QAOA for Graph Coloring
Overview
Graph coloring assigns colors to vertices such that no two adjacent vertices share the same color. The minimum number of colors needed is the chromatic number. This circuit demonstrates QAOA for 2-coloring.
The Problem
Given graph G = (V, E), assign colors to vertices such that:
- No edge connects two vertices of the same color
- Use minimum number of colors
CODEExample (triangle + 1): 0 ─── 1 │ / │ 2 3 2-colorable?
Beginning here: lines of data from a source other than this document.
-- pv_equiv track=rewrite | github.com/Bonjiovanni/arik-litigation | fw_walk_grp1.py | classify_file_family
-- ===== SOURCE A (Python) =====
-- _FAMILY_MAP: dict[str, set[str]] = {
--     "pdf":          {".pdf"},
--     "word_doc":     {".doc", ".docx", ".odt", ".rtf", ".dot", ".dotx"},
--     "spreadsheet":  {".xls", ".xlsx", ".xlsm", ".xlsb", ".csv", ".ods", ".numbers"},
--     "text_file":    {".txt", ".md", ".log", ".json", ".xml", ".html", ".htm",
--                      ".yaml", ".yml", ".ini", ".toml", ".cfg"},
--     "presentation": {".ppt", ".pptx", ".odp", ".key"},
--     "image":        {".jpg", ".jpeg", ".png", ".gif", ".bmp", ".tiff", ".tif",
--                      ".heic", ".heif", ".webp", ".svg", ".raw", ".cr2", ".nef",
--                      ".arw", ".dng", ".ico"},
--     "email_file":   {".eml", ".msg", ".pst", ".ost", ".mbox"},
--     "archive":      {".zip", ".rar", ".7z", ".tar", ".gz", ".bz2", ".xz", ".cab"},
--     "audio":        {".mp3", ".wav", ".m4a", ".flac", ".aac", ".ogg", ".wma", ".aiff"},
--     "video":        {".mp4", ".mov", ".avi", ".mkv", ".wmv", ".flv", ".m4v",
--                      ".mpg", ".mpeg", ".webm"},
-- }
--
-- def classify_file_family(
--     filename: str,
--     extension: str,
--     family_map: "dict[str, set[str]] | None" = None,
-- ) -> str:
--     """Classify a file into a logical family based on its extension.
--
--     Args:
--         filename:   The file's basename (not currently inspected; reserved
--                     for future magic-byte fallback).
--         extension:  Lowercased extension including the leading dot, e.g. ".pdf".
--                     Caller is responsible for lowercasing before passing in.
--         family_map: Optional extension map loaded via load_file_family_config().
--                     Falls back to the built-in _FAMILY_MAP if None.
--
--     Returns:
--         One of the family names in the map, or "other" if not matched.
--     """
--     effective_map = family_map if family_map is not None else _FAMILY_MAP
--     ext = extension.lower()
--     for family, extensions in effective_map.items():
--         if ext in extensions:
--             return family
--     return "other"
-- ===== SOURCE B (Python) =====
-- _EXT_TO_FAMILY: dict[str, str] = {
--     ".pdf": "pdf",
--     ".doc": "word_doc",
--     ".docx": "word_doc",
--     ".odt": "word_doc",
--     ".rtf": "word_doc",
--     ".dot": "word_doc",
--     ".dotx": "word_doc",
--     ".xls": "spreadsheet",
--     ".xlsx": "spreadsheet",
--     ".xlsm": "spreadsheet",
--     ".xlsb": "spreadsheet",
--     ".csv": "spreadsheet",
--     ".ods": "spreadsheet",
--     ".numbers": "spreadsheet",
--     ".txt": "text_file",
--     ".md": "text_file",
--     ".log": "text_file",
--     ".json": "text_file",
--     ".xml": "text_file",
--     ".html": "text_file",
--     ".htm": "text_file",
--     ".yaml": "text_file",
--     ".yml": "text_file",
--     ".ini": "text_file",
--     ".toml": "text_file",
--     ".cfg": "text_file",
--     ".ppt": "presentation",
--     ".pptx": "presentation",
--     ".odp": "presentation",
--     ".key": "presentation",
--     ".jpg": "image",
--     ".jpeg": "image",
--     ".png": "image",
--     ".gif": "image",
--     ".bmp": "image",
--     ".tiff": "image",
--     ".tif": "image",
--     ".heic": "image",
--     ".heif": "image",
--     ".webp": "image",
--     ".svg": "image",
--     ".raw": "image",
--     ".cr2": "image",
--     ".nef": "image",
--     ".arw": "image",
--     ".dng": "image",
--     ".ico": "image",
--     ".eml": "email_file",
--     ".msg": "email_file",
--     ".pst": "email_file",
--     ".ost": "email_file",
--     ".mbox": "email_file",
--     ".zip": "archive",
--     ".rar": "archive",
--     ".7z": "archive",
--     ".tar": "archive",
--     ".gz": "archive",
--     ".bz2": "archive",
--     ".xz": "archive",
--     ".cab": "archive",
--     ".mp3": "audio",
--     ".wav": "audio",
--     ".m4a": "audio",
--     ".flac": "audio",
--     ".aac": "audio",
--     ".ogg": "audio",
--     ".wma": "audio",
--     ".aiff": "audio",
--     ".mp4": "video",
--     ".mov": "video",
--     ".avi": "video",
--     ".mkv": "video",
--     ".wmv": "video",
--     ".flv": "video",
--     ".m4v": "video",
--     ".mpg": "video",
--     ".mpeg": "video",
--     ".webm": "video",
-- }
--
-- def classify_file_family(
--     filename: str,
--     extension: str,
--     family_map: "dict[str, set[str]] | None" = None,
-- ) -> str:
--     """Classify via a flat extension->family table.
--
--     The built-in map is pre-inverted at module load into _EXT_TO_FAMILY so the
--     common (family_map=None) call is a single dict lookup.  A caller-supplied
--     map is inverted on the fly; setdefault keeps first-listed-family-wins,
--     matching the original first-match scan.
--     """
--     ext = extension.lower()
--     if family_map is None:
--         return _EXT_TO_FAMILY.get(ext, "other")
--     inv: dict[str, str] = {}
--     for family, extensions in family_map.items():
--         for e in extensions:
--             inv.setdefault(e, family)
--     return inv.get(ext, "other")
-- ===== Notes on version B (the rewrite author's own statement) =====
-- stated objective: alternative
-- what changed: B replaces A's per-call scan over families with a flat extension->family table: the built-in map is pre-inverted into a literal ext->family dict answered by one lookup, and a caller-supplied map is inverted once with setdefault (first-listed family wins) before a single lookup.
import Mathlib
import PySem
Check edges: - (0,1): must be different - (0,2): must be different - (1,2): must be different - (1,3): must be different
Encoding
For 2-coloring, use 1 qubit per vertex:
- |0⟩ = Color A (e.g., Red)
- |1⟩ = Color B (e.g., Blue)
| Qubit | Vertex | Color |
|---|---|---|
| q₀ | v₀ | Red/Blue |
| q₁ | v₁ | Red/Blue |
| q₂ | v₂ | Red/Blue |
| q₃ | v₃ | Red/Blue |
Running the Circuit
PYTHONfrom circuit import run_circuit # Triangle graph (not 2-colorable) edges = [(0,1), (1,2), (0,2)] result = run_circuit(edges=edges, n_vertices=3) # Bipartite graph (2-colorable) edges = [(0,2), (0,3), (1,2), (1,3)] result = run_circuit(edges=edges, n_vertices=4)
Expected Output
For the default graph:
| Metric | Value |
|---|---|
| Valid colorings | ~2-4 |
| Conflicts in best | 0-1 |
| Chromatic number | 2 (if valid found) |
Graph Types
| Graph | Vertices | Edges | 2-Colorable? |
|---|---|---|---|
| Path | n | n-1 | Yes |
| Cycle (even) | n | n | Yes |
| Cycle (odd) | n | n | No |
| Complete | n | n(n-1)/2 | No (n>2) |
| Bipartite | n | m | Yes |
Applications
- Map coloring: Color regions without same-color borders
- Scheduling: Assign time slots without conflicts
- Register allocation: Assign variables to registers
- Frequency assignment: Avoid interference
Chromatic Number
| k | Example | Description |
|---|---|---|
| 1 | Empty graph | No edges |
| 2 | Tree, Bipartite | Two-colorable |
| 3 | Planar | Four-color theorem |
| n | Complete K_n | Every vertex different |